• Across-the-board tariff increase set for April-June quarter, also applies to K-Electric consumers
• Decision will help power companies collect over Rs120bn

ISLAMABAD: Notwithstanding its misgivings, the National Electric Power Regulatory Authority (Nepra) on Thursday rubber-stamped a Rs2.75 per unit increase in the uniform electricity rate for all consumers across the country, including Karachi, for three months (April to June) to help power companies mop up more than Rs120 billion in additional funds.

This hike is part of the quarterly tariff adjustment (QTA) mechanism designed to offset the financial pressures on power companies.

According to an official order, Nepra has decided to allow the “instant positive quarterly adjustments” of Rs85.275bn pertaining to the second quarter (October-December) of the current fiscal year with a uniform rate of Rs2.7492 per unit, or kilowatt-hour (kWh).

The hike will apply to all electricity users except “lifeline consumers”, who use less than 100 units monthly.

Since the tariff adjustments are now applied across the country under the government orders, the addition of K-Electric to the list will add another Rs15-20bn.
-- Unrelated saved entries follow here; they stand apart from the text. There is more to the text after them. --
-- pv_equiv track=rewrite | github.com/tommdim/homeworks-and-projects | hw/2-poem_analyzer/untitled22.py | lista_prosodia
-- ===== SOURCE A (Python) =====
-- def lista_prosodia(escount, finali):
--     tuples = list(zip(escount,finali))
--     number = 0
--     dic = {}
--     for tupla in list(dict.fromkeys(tuples)):
--         dic[tupla] = number
--         number += 1
--     prosodia = [dic[tupla] for tupla in tuples]
--     return prosodia
-- ===== SOURCE B (Python) =====
-- def lista_prosodia(escount, finali):
--     dic = {}
--     prosodia = []
--     for tupla in zip(escount, finali):
--         if tupla not in dic:
--             dic[tupla] = len(dic)
--         prosodia.append(dic[tupla])
--     return prosodia
-- ===== Notes on version B (the rewrite author's own statement) =====
-- stated objective: simpler
-- what changed: A makes three passes (dict.fromkeys dedup, a separate id-assignment loop, then a lookup comprehension); B makes one fused pass over zip(escount, finali) that assigns a fresh id the first time a tuple is seen and appends the id immediately.
import Mathlib
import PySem

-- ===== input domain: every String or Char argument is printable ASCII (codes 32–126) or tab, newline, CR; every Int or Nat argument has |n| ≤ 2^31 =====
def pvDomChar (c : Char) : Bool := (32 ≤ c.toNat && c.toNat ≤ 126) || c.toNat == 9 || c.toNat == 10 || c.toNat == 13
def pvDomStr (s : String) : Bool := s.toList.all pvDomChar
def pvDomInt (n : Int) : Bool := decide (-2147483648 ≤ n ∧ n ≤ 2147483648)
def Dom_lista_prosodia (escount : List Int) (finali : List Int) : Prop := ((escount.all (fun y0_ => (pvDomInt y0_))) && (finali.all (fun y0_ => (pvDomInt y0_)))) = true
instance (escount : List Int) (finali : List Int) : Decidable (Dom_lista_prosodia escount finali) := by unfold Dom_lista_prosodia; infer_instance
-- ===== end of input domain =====

-- B fuses A's three passes (dict.fromkeys dedup, id-assignment loop, lookup comprehension)
-- into one traversal that assigns ids on first sight; objective: simpler (one pass), same values.


-- ===== PORT A =====
def lista_prosodia (escount : List Int) (finali : List Int) : List Int :=
  let tuples := escount.zip finali
  -- for tupla in list(dict.fromkeys(tuples)): dic[tupla] = number; number += 1
  let st := (PySem.List.dedup tuples).foldl
    (fun (st : PySem.Dict (Int × Int) Int × Int) tupla => (st.1.insert tupla st.2, st.2 + 1))
    (PySem.Dict.empty, 0)
  -- dic[tupla]: the key is always present (tupla ∈ dedup tuples), so getD 0 is exact here
  tuples.map (fun tupla => st.1.getD tupla 0)

-- ===== PORT B =====
def lista_prosodia_alt (escount : List Int) (finali : List Int) : List Int :=
  ((escount.zip finali).foldl
    (fun (st : PySem.Dict (Int × Int) Int × List Int) tupla =>
      let dic := if st.1.contains tupla then st.1 else st.1.insert tupla st.1.size
      (dic, st.2 ++ [dic.getD tupla 0]))
    (PySem.Dict.empty, [])).2

-- ===== PRECONDITION & SPEC =====
def Spec_lista_prosodia (escount : List Int) (finali : List Int) (out : List Int) : Prop := out = lista_prosodia_alt escount finali
instance (escount : List Int) (finali : List Int) (out : List Int) : Decidable (Spec_lista_prosodia escount finali out) := by unfold Spec_lista_prosodia; infer_instance

-- ===== CLAIM (what is proved, stated in full; the proofs are below) =====
def Claim_equal_lista_prosodia : Prop := ∀ (escount : List Int) (finali : List Int), Dom_lista_prosodia escount finali → Spec_lista_prosodia escount finali (lista_prosodia escount finali)

-- ===== LEMMAS AND PROOFS =====

-- A's id-assignment fold: looking up t yields (start index + position of t) when t occurs.
theorem pv_A_fold (ks : List (Int × Int)) (hnd : ks.Nodup) :
    ∀ (d : PySem.Dict (Int × Int) Int) (n : Int) (t : Int × Int),
      ((ks.foldl (fun (st : PySem.Dict (Int × Int) Int × Int) tupla =>
          (st.1.insert tupla st.2, st.2 + 1)) (d, n)).1).get? t
        = if t ∈ ks then some (n + (ks.idxOf t : Int)) else d.get? t := by
  induction ks with
  | nil => intro d n t; simp
  | cons k rest ih =>
    intro d n t
    have hnd' : rest.Nodup := hnd.of_cons
    rw [List.foldl_cons, ih hnd']
    by_cases hk : t = k
    · subst hk
      have : t ∉ rest := (List.nodup_cons.mp hnd).1
      simp [this, PySem.Dict.get?_insert_self]
    · by_cases hr : t ∈ rest
      · simp only [hr, if_true, List.mem_cons, hk, or_true]
        have : (k :: rest).idxOf t = rest.idxOf t + 1 := by
          simp [Ne.symm hk]
        rw [this]
        push_cast
        ring_nf
      · simp only [hr, if_false, List.mem_cons, hk, or_self]
        exact PySem.Dict.get?_insert_of_ne _ _ hk

theorem pv_add_mem (s : List (Int × Int)) (x : Int × Int) (h : x ∈ s) :
    PySem.Set.add s x = s := by
  simp [PySem.Set.add, h]

theorem pv_add_not_mem (s : List (Int × Int)) (x : Int × Int) (h : x ∉ s) :
    PySem.Set.add s x = s ++ [x] := by
  simp [PySem.Set.add, h]

-- PySem.Set.add only ever appends, so a fold of adds keeps the start as a prefix.
theorem pv_foldl_add_prefix (q : List (Int × Int)) :
    ∀ (s : PySem.Set (Int × Int)), s <+: q.foldl PySem.Set.add s := by
  induction q with
  | nil => intro s; simp
  | cons x xs ih =>
    intro s
    refine List.IsPrefix.trans ?_ (ih (PySem.Set.add s x))
    simp only [PySem.Set.add]
    split
    · exact List.prefix_refl s
    · exact List.prefix_append s [x]

theorem pv_ofList_prefix (p q : List (Int × Int)) :
    PySem.Set.ofList p <+: PySem.Set.ofList (p ++ q) := by
  simp only [PySem.Set.ofList_eq_foldl, List.foldl_append]
  exact pv_foldl_add_prefix q _

theorem pv_idxOf_ofList_stable (p q : List (Int × Int)) (t : Int × Int) (ht : t ∈ p) :
    (PySem.Set.ofList (p ++ q)).idxOf t = (PySem.Set.ofList p).idxOf t := by
  obtain ⟨u, hu⟩ := pv_ofList_prefix p q
  rw [← hu]
  exact List.idxOf_append_of_mem (by simpa [PySem.Set.mem_ofList] using ht)

theorem pv_ofList_snoc_not_mem (p : List (Int × Int)) (r : Int × Int) (h : r ∉ p) :
    PySem.Set.ofList (p ++ [r]) = PySem.Set.ofList p ++ [r] := by
  simp only [PySem.Set.ofList_eq_foldl, List.foldl_append, List.foldl_cons, List.foldl_nil]
  rw [← PySem.Set.ofList_eq_foldl]
  exact pv_add_not_mem _ r (by simpa [PySem.Set.mem_ofList] using h)

-- a duplicate occurrence in the middle does not change the dedup list
theorem pv_ofList_middle_mem (p rs : List (Int × Int)) (r : Int × Int) (h : r ∈ p) :
    PySem.Set.ofList (p ++ r :: rs) = PySem.Set.ofList (p ++ rs) := by
  simp only [PySem.Set.ofList_eq_foldl, List.foldl_append, List.foldl_cons]
  rw [show List.foldl PySem.Set.add [] p = PySem.Set.ofList p from (PySem.Set.ofList_eq_foldl p).symm,
    pv_add_mem _ r (by simpa [PySem.Set.mem_ofList] using h)]

-- B's fused loop: processing `rest` after having seen `p` emits positions in set(p ++ rest).
theorem pv_B_fold (rest : List (Int × Int)) :
    ∀ (p : List (Int × Int)) (d : PySem.Dict (Int × Int) Int) (acc : List Int),
      d.keys = PySem.Set.ofList p →
      (∀ t : Int × Int, d.get? t = if t ∈ p then some ((PySem.Set.ofList p).idxOf t : Int) else none) →
      (rest.foldl (fun (st : PySem.Dict (Int × Int) Int × List Int) tupla =>
          let dic := if st.1.contains tupla then st.1 else st.1.insert tupla st.1.size
          (dic, st.2 ++ [dic.getD tupla 0])) (d, acc)).2
        = acc ++ rest.map (fun t => ((PySem.Set.ofList (p ++ rest)).idxOf t : Int)) := by
  induction rest with
  | nil => intro p d acc _ _; simp
  | cons r rs ih =>
    intro p d acc hk hg
    have hsize : d.size = (PySem.Set.ofList p).length := by
      have := congrArg List.length hk
      simpa [PySem.Dict.keys, PySem.Dict.size] using this
    have hcont : d.contains r = true ↔ r ∈ p := by
      rw [PySem.Dict.contains_iff_mem_keys d r, hk, PySem.Set.mem_ofList]
    rw [List.foldl_cons]
    by_cases hr : r ∈ p
    -- seen before: dict unchanged, emit the existing id
    · have hc : d.contains r = true := hcont.mpr hr
      simp only [hc, if_true]
      rw [ih p d (acc ++ [d.getD r 0]) hk hg]
      have hval : d.getD r 0 = ((PySem.Set.ofList (p ++ r :: rs)).idxOf r : Int) := by
        rw [PySem.Dict.getD_eq_get?_getD, hg r]
        rw [pv_idxOf_ofList_stable p (r :: rs) r hr]
        simp [hr]
      rw [hval, pv_ofList_middle_mem p rs r hr]
      simp [List.append_assoc]
    -- fresh: insert with id = current size, emit it
    · have hc : d.contains r = false := by
        rw [← Bool.not_eq_true, hcont]; exact hr
      simp only [hc, Bool.false_eq_true, if_false]
      have hstep : PySem.Set.ofList (p ++ [r]) = PySem.Set.ofList p ++ [r] :=
        pv_ofList_snoc_not_mem p r hr
      have hk' : (d.insert r (d.size : Int)).keys = PySem.Set.ofList (p ++ [r]) := by
        rw [PySem.Dict.keys_insert_of_not_contains d _ hc, hk, hstep]
      have hg' : ∀ t : Int × Int, (d.insert r (d.size : Int)).get? t
          = if t ∈ p ++ [r] then some ((PySem.Set.ofList (p ++ [r])).idxOf t : Int) else none := by
        intro t
        by_cases htr : t = r
        · subst htr
          rw [PySem.Dict.get?_insert_self, hstep]
          have hidx : (PySem.Set.ofList p ++ [t]).idxOf t = (PySem.Set.ofList p).length := by
            rw [List.idxOf_append_of_notMem (by simpa [PySem.Set.mem_ofList] using hr),
              List.idxOf_cons_self]
            omega
          rw [hidx, hsize]
          simp
        · rw [PySem.Dict.get?_insert_of_ne _ _ htr, hg t, hstep]
          by_cases htp : t ∈ p
          · have hidx : (PySem.Set.ofList p ++ [r]).idxOf t = (PySem.Set.ofList p).idxOf t :=
              List.idxOf_append_of_mem (by simpa [PySem.Set.mem_ofList] using htp)
            rw [hidx]
            simp [htp]
          · simp [htp, htr]
      rw [ih (p ++ [r]) (d.insert r (d.size : Int)) _ hk' hg']
      have hd : PySem.Set.ofList ((p ++ [r]) ++ rs) = PySem.Set.ofList (p ++ r :: rs) := by
        rw [show (p ++ [r]) ++ rs = p ++ r :: rs from by simp]
      have hval : (d.insert r (d.size : Int)).getD r 0
          = ((PySem.Set.ofList (p ++ r :: rs)).idxOf r : Int) := by
        rw [PySem.Dict.getD_eq_get?_getD, hg' r]
        have hmem : r ∈ p ++ [r] := by simp
        have hst : (PySem.Set.ofList ((p ++ [r]) ++ rs)).idxOf r = (PySem.Set.ofList (p ++ [r])).idxOf r :=
          pv_idxOf_ofList_stable (p ++ [r]) rs r hmem
        simp only [hmem, if_true, Option.getD_some]
        rw [← hd, hst]
      rw [hval, hd]
      simp [List.append_assoc]

-- ===== VERDICT (by name: the statement is the Claim_ definition above) =====
theorem lista_prosodia_spec : Claim_equal_lista_prosodia := by
  intro escount finali _
  unfold Spec_lista_prosodia lista_prosodia lista_prosodia_alt
  set tuples := escount.zip finali with htuples
  rw [pv_B_fold tuples [] PySem.Dict.empty [] (by simp) (by simp)]
  simp only [List.nil_append]
  apply List.map_congr_left
  intro t ht
  rw [PySem.Dict.getD_eq_get?_getD,
    pv_A_fold (PySem.List.dedup tuples)
      (by simp only [PySem.List.dedup_eq_ofList]; exact PySem.Set.nodup_ofList tuples)
      PySem.Dict.empty 0 t]
  simp [ht, PySem.List.dedup_eq_ofList]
Moreover, the impact of the general sales tax will take the total burden on consumers to well above Rs120bn over the next three months.

In view of the “relevant provisions of Nepra Act, National Energy Policy and the Policy Guidelines issued by the federal government, the authority has decided to allow the application of instant quarterly adjustments on the consumers of K-Electric as well, with the same applicability period”, the notification said.

Nepra’s decision comes after the government-owned power distribution companies (Discos) — such as Fesco, Qepco and Lesco — jointly demanded an additional revenue requirement of Rs85.3bn to manage the additional financial impact of higher capacity charges.

This financial strain arose out of rupee’s depreciation, interest rate hike, market operator fee, the impact of transmission and distribution losses on fuel cost adjustments, the cost of incremental consumption and variable operation and maintenance charges for the October-December quarter.

After a lot of public statements to hold the power companies accountable, the regulator on Thursday accepted almost in entirety the additional revenue demanded by Discos with a minor (less than 0.04pc) downward adjustment of legal fee and that too on procedural reasons and would be made part of Central Power Purchasing Agency’s (CPPA) revenue requirement.

It allowed Rs85.275bn additional revenue, just Rs34 million lower than the amount demanded by the Discos.

The public hearing on the subject was held on Feb 14. To consumers’ luck, the additional cost has become effective on the expiry of a similar previous quarterly tariff adjustment applicable for about six months.

Under the petitions, the Lahore Electric Supply Company demanded the highest claim of Rs15.1bn, followed by Rs14.9bn by Multan Electric, Rs11.6bn by Peshawar Electric, and Rs11bn by Quetta Electric.

They are followed by Rs9.45bn claimed by Faisalabad Electric, Rs6.92bn by Islamabad Electric, Rs3.5bn by Hyderabad Electric, Rs3.5bn by Tribal Electric, Rs2.9bn by Sukkur Electric, and Rs2.7bn by Gujranwala Electric.

The biggest chunk of an additional cumulative burden on account of capacity charges stood at Rs78bn for the quarter, followed by Rs11bn on account of the uncovered impact of transmission and distribution losses, and Rs6.6bn on account of the use of service charges and market operator fee.

On the other hand, Discos have offered Rs8.7bn worth of negative variable operation and maintenance charges and Rs2.34bn of the impact of incremental sales, thus working out a cumulative net additional cost of Rs85.275bn.

Under the tariff mechanism, changes in fuel cost are passed on to consumers only monthly through an automatic mechanism.

The quarterly tariff adjustments on account of variation in power purchase price, capacity charges, variable operation and maintenance costs, use of system charges and impact of transmission and distribution losses are built in the base tariff.

The regulator noted in its decision that Discos generally failed to adequately explain reasons for the reduction in sales.

It also expressed serious concern over the non-preparation of Discos to justify their requests and non-inclusion of certain costs, as highlighted by the CPPA in their adjustment requests.